> [Task description]: Which lines in the data below contain the string "outside"? Show each one.

> [Dataset items]:
--- --- ---
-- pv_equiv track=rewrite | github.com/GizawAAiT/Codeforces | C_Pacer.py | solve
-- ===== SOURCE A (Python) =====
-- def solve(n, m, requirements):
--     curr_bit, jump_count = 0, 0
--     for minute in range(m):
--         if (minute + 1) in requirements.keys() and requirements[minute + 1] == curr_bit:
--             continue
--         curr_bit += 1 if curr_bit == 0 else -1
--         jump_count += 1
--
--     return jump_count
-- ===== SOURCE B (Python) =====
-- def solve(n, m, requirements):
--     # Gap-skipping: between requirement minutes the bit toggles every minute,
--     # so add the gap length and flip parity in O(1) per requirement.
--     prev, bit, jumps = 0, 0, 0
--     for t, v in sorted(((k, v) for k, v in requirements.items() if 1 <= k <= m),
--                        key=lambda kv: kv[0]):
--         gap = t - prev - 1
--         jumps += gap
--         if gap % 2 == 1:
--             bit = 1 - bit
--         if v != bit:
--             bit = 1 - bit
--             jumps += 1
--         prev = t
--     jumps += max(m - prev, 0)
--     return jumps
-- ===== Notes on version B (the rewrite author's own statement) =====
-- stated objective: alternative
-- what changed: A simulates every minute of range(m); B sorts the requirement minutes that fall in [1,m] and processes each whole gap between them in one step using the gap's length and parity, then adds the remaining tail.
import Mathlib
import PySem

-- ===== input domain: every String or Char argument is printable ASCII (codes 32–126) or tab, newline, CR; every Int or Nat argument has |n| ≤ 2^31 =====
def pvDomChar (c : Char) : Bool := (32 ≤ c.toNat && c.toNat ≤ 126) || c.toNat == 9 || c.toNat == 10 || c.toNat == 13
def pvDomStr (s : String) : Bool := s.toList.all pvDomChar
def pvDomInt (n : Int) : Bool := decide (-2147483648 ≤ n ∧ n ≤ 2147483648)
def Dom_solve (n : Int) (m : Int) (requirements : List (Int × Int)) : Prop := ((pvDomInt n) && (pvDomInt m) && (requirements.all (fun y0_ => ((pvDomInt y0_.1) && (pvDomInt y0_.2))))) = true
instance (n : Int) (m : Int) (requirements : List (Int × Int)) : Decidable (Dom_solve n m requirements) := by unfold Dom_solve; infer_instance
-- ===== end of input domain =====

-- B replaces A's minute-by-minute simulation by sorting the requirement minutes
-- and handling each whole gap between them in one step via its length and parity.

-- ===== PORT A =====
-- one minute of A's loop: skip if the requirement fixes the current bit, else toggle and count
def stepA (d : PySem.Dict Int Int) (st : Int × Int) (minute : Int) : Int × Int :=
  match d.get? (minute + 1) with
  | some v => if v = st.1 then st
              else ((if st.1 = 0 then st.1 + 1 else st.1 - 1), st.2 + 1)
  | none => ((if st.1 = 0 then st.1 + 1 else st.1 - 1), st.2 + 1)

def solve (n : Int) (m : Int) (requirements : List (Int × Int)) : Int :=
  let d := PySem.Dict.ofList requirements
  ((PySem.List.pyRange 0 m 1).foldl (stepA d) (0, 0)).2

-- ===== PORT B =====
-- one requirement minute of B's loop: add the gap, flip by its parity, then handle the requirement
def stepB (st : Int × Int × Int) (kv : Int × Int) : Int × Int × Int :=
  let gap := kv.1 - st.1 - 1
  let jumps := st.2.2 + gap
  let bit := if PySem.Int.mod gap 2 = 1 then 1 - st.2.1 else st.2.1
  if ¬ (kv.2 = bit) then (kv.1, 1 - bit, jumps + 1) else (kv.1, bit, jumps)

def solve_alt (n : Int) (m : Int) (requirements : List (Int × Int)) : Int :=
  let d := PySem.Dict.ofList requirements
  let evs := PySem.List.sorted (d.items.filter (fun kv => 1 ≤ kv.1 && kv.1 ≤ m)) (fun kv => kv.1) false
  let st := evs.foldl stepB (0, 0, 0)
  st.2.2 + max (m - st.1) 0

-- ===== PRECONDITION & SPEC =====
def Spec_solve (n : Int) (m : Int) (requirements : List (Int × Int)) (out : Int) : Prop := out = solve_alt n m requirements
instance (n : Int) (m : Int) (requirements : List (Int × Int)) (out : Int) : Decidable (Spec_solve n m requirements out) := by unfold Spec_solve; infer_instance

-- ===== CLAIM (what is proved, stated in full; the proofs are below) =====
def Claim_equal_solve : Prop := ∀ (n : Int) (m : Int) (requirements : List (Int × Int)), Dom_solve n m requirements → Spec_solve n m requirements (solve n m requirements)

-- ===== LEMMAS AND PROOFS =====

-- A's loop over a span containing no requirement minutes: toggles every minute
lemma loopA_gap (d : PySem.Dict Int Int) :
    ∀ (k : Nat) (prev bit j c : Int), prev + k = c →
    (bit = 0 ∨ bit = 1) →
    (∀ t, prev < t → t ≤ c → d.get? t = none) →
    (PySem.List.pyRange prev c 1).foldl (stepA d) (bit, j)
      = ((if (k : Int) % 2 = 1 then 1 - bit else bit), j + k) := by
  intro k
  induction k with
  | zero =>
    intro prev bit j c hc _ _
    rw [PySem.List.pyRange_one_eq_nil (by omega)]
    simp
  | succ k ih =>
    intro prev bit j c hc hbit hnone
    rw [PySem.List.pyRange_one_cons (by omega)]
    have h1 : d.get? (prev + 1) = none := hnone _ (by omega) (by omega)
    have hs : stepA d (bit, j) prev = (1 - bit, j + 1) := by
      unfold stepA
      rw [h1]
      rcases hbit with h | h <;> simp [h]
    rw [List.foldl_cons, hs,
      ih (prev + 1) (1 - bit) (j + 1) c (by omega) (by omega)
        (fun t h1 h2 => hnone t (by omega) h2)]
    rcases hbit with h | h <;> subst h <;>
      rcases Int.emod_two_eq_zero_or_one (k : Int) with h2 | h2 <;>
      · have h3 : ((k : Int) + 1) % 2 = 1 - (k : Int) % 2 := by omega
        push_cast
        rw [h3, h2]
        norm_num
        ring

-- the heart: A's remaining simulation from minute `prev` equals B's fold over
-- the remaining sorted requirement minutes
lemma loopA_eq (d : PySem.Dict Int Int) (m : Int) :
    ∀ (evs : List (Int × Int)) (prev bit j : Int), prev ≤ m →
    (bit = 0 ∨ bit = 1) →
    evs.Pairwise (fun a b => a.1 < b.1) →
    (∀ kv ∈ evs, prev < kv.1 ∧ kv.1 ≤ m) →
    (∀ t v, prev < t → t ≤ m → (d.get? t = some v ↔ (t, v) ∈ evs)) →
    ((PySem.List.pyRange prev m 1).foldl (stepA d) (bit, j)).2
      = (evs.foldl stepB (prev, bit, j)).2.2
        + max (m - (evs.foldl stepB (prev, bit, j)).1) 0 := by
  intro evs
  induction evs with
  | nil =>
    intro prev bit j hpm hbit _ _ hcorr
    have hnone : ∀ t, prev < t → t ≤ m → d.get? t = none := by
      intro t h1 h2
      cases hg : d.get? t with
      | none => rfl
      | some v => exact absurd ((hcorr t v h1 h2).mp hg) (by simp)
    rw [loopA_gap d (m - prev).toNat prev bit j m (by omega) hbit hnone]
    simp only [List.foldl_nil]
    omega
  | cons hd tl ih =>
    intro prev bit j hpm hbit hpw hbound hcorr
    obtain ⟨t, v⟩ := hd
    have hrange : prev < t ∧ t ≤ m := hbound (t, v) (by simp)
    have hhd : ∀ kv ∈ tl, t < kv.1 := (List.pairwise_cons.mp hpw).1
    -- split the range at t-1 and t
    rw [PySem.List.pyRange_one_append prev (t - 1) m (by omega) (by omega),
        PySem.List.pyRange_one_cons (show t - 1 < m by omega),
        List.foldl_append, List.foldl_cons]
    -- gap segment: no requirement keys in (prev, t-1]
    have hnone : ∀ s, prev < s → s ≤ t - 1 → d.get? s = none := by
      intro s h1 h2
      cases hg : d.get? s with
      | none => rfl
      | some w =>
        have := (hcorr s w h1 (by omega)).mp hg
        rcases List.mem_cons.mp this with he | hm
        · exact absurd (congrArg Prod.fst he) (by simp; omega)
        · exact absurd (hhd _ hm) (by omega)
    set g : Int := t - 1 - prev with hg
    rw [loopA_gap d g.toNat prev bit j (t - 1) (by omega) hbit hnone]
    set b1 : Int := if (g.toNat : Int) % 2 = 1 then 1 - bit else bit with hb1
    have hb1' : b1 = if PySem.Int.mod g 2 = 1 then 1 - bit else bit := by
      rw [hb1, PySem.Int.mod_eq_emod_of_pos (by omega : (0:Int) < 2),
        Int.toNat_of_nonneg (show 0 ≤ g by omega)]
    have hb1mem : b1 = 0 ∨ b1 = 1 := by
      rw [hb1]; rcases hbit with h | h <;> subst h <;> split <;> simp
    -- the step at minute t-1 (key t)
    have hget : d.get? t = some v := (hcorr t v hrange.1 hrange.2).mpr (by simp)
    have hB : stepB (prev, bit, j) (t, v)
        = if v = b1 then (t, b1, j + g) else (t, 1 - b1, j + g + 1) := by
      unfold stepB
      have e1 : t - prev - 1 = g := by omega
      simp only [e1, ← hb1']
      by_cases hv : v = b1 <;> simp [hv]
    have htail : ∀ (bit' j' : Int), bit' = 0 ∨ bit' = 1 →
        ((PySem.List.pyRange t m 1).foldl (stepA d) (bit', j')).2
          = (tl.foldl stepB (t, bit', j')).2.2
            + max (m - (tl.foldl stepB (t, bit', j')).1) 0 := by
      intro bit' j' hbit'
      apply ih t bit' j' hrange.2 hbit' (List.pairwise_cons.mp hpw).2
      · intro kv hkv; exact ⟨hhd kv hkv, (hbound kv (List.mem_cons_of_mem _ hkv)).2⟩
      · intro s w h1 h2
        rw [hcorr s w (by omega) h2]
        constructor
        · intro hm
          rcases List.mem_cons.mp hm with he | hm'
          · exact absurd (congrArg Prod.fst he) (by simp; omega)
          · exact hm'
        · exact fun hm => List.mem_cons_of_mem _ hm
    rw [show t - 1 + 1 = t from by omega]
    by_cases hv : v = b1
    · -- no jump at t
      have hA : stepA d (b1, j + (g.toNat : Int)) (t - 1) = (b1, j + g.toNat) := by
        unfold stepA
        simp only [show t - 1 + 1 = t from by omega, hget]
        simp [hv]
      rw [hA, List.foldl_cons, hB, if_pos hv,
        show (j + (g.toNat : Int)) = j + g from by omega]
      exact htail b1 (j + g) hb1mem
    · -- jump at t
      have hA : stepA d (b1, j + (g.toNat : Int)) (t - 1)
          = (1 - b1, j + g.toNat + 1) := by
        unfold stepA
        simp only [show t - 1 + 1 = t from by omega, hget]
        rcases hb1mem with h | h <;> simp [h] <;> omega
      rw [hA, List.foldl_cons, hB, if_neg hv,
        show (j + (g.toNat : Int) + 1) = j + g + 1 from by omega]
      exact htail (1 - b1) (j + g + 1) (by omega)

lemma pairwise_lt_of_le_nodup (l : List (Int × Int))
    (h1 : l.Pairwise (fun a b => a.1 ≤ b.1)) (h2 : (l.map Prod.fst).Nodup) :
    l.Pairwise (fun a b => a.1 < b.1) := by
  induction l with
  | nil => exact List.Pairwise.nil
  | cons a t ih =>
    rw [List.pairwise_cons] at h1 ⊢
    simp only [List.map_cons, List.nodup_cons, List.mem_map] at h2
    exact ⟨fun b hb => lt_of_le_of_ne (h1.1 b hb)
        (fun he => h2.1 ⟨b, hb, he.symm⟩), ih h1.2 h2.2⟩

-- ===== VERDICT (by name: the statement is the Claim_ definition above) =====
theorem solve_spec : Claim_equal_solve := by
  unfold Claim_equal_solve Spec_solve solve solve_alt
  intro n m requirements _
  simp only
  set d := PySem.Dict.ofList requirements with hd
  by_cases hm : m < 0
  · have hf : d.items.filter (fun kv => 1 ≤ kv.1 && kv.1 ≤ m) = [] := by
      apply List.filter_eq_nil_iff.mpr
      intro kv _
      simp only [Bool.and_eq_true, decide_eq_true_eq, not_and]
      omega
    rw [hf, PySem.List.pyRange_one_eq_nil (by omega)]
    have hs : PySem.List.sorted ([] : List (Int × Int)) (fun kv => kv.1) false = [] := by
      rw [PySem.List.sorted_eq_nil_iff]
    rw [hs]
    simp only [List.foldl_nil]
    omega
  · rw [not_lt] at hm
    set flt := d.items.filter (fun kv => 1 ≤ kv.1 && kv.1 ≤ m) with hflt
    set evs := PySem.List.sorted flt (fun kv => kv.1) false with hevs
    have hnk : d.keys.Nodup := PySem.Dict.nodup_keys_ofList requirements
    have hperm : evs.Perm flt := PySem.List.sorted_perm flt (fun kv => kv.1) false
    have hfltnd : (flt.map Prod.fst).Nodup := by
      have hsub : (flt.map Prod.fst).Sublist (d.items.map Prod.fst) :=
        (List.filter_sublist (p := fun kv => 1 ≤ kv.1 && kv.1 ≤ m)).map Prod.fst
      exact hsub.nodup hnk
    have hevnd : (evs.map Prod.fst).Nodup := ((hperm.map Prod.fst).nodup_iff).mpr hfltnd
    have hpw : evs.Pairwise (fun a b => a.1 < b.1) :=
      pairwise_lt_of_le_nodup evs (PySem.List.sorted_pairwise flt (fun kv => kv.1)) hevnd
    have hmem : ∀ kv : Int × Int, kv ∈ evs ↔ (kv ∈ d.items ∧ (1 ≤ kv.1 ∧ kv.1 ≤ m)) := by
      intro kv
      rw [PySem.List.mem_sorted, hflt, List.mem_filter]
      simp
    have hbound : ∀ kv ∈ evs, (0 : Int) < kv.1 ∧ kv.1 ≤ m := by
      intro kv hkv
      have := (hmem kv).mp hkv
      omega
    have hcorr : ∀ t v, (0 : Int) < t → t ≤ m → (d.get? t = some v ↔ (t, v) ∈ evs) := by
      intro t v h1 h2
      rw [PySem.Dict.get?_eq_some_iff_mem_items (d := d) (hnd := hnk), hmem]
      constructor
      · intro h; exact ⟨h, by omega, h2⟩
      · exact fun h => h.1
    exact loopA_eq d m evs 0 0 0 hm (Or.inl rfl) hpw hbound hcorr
--- --- ---
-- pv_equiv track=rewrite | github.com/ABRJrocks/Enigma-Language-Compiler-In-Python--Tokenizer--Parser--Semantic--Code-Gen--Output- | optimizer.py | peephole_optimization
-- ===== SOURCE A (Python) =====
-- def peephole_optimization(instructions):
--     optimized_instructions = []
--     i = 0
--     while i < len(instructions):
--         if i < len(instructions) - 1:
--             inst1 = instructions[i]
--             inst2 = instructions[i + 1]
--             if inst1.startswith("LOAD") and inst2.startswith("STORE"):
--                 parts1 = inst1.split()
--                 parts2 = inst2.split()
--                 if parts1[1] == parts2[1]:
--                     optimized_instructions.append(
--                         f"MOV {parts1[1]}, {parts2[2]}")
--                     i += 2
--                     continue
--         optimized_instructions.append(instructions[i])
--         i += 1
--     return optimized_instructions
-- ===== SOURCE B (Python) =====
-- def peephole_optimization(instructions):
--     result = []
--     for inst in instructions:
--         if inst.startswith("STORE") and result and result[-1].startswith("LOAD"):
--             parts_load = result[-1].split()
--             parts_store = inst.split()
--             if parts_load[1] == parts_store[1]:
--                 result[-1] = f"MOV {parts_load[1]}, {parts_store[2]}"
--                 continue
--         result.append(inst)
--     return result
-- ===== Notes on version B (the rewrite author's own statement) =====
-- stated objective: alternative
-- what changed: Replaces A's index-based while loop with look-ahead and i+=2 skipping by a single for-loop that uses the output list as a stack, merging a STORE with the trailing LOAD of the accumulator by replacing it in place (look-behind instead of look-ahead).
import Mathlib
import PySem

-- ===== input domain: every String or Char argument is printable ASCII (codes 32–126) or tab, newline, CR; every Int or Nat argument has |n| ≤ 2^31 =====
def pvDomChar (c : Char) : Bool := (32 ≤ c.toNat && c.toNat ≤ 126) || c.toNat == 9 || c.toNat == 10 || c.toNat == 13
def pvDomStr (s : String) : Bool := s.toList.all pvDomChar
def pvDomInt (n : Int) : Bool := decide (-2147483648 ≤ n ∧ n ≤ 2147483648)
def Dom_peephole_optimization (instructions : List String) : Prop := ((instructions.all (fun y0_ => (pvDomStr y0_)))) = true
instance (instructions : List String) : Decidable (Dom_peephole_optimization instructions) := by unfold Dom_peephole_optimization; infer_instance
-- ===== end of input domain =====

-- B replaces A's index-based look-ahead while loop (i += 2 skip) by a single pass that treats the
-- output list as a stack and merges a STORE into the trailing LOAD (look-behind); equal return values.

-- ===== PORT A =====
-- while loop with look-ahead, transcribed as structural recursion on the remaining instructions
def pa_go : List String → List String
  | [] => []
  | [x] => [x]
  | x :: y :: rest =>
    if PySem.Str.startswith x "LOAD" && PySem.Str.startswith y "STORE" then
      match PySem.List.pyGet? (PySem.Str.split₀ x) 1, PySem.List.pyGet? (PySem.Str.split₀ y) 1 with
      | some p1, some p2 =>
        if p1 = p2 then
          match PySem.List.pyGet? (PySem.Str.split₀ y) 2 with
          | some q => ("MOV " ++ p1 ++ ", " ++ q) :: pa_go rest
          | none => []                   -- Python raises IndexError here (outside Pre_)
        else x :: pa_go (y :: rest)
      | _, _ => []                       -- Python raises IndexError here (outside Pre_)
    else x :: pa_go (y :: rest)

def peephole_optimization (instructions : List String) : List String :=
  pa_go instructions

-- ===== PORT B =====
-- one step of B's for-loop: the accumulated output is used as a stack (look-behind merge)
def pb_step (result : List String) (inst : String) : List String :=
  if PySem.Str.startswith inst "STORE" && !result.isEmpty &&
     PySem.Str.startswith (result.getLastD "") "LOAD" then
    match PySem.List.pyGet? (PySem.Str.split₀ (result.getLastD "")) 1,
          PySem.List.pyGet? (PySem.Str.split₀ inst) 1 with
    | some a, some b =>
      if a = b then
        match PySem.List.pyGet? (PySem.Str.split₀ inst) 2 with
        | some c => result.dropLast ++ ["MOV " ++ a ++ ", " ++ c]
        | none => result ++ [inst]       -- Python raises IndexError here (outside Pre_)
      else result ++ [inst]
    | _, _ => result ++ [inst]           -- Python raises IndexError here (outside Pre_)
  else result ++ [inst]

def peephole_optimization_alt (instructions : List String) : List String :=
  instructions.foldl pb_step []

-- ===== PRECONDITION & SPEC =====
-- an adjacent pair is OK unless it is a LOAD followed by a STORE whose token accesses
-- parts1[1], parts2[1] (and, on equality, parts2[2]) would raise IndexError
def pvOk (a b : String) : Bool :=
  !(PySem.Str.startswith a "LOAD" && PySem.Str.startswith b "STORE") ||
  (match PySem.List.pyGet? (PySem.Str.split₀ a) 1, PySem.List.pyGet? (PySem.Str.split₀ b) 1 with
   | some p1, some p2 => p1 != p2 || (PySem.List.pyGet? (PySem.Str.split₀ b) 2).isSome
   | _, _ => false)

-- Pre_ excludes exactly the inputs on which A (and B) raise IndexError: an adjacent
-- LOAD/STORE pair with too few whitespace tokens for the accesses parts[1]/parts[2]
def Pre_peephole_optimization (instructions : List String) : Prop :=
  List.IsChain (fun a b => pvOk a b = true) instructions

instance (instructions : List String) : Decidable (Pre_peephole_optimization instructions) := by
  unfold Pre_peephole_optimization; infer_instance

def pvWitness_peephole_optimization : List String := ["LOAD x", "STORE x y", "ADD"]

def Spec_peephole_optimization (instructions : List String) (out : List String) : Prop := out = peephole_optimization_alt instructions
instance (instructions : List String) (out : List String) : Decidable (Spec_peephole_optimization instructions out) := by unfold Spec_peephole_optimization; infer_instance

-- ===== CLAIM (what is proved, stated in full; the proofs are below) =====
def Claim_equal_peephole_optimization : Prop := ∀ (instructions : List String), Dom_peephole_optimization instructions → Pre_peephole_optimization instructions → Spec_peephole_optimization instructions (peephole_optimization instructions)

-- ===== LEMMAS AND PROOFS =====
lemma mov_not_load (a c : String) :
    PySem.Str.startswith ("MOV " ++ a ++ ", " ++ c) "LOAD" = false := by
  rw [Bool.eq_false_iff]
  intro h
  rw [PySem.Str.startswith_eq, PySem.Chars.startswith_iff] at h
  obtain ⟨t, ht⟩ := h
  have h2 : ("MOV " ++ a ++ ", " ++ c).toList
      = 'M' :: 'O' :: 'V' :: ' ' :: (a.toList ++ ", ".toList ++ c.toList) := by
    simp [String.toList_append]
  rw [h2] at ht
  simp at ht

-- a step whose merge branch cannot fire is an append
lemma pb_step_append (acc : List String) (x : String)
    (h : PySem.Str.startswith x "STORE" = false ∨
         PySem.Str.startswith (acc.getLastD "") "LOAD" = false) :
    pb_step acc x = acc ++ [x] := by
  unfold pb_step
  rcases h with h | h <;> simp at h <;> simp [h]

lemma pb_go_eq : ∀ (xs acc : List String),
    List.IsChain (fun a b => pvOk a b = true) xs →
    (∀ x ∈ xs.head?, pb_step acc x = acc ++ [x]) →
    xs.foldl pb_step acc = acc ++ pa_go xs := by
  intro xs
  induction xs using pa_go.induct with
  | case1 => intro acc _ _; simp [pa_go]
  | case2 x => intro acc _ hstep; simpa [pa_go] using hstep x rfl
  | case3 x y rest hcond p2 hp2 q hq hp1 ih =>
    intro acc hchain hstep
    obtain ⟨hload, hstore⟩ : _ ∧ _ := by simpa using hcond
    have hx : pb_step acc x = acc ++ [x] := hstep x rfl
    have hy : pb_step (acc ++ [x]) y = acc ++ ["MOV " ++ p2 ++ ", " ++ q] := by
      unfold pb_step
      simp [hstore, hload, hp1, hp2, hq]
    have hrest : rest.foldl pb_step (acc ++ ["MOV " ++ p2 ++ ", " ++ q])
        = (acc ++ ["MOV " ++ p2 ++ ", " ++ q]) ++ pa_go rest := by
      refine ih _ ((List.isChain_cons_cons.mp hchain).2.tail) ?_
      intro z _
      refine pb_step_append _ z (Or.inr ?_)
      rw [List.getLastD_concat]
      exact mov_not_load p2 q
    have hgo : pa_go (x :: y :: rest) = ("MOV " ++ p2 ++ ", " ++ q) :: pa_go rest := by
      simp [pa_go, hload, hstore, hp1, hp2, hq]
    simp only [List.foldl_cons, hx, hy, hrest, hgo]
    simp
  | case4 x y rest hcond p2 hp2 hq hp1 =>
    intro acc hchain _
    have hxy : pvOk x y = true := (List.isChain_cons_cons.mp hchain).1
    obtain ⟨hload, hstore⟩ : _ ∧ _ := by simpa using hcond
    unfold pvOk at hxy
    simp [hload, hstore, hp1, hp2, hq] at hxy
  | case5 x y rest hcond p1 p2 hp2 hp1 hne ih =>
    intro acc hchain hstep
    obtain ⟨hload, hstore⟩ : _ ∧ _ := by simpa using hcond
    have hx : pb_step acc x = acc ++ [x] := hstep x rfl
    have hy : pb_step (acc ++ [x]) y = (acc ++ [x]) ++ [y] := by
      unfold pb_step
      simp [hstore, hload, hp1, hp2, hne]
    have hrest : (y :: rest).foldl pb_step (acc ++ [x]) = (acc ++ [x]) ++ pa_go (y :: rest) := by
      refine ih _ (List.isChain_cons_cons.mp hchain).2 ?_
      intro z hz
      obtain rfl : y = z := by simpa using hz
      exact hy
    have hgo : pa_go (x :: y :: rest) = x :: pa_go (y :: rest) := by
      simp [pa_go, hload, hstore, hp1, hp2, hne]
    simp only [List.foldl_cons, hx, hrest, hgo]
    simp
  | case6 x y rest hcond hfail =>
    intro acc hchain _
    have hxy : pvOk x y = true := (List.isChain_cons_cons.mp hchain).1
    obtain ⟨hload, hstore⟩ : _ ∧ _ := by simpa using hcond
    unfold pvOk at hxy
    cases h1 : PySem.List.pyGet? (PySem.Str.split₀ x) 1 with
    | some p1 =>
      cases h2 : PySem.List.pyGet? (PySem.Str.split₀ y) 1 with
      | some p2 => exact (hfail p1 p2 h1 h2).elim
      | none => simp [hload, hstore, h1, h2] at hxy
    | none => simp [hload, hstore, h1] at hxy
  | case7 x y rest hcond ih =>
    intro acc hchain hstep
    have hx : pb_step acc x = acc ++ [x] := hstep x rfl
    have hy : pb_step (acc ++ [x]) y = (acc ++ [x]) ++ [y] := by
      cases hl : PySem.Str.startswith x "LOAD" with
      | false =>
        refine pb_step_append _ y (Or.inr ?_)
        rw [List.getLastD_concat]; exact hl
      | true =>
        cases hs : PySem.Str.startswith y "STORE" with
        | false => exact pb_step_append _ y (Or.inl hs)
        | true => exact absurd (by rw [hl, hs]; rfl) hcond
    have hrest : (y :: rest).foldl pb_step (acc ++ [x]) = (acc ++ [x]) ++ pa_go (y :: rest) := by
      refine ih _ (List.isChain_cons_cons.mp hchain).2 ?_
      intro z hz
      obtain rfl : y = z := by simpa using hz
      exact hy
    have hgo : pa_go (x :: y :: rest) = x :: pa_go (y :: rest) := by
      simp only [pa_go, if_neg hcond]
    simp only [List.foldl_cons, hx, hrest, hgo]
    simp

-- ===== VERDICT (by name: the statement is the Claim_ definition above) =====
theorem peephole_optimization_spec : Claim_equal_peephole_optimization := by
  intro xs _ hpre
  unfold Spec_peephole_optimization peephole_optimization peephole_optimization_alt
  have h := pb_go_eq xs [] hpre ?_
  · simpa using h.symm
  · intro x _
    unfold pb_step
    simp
--- --- ---
> [Solution for this task]:
          | none => []                   -- Python raises IndexError here (outside Pre_)
      | _, _ => []                       -- Python raises IndexError here (outside Pre_)
        | none => result ++ [inst]       -- Python raises IndexError here (outside Pre_)
    | _, _ => result ++ [inst]           -- Python raises IndexError here (outside Pre_)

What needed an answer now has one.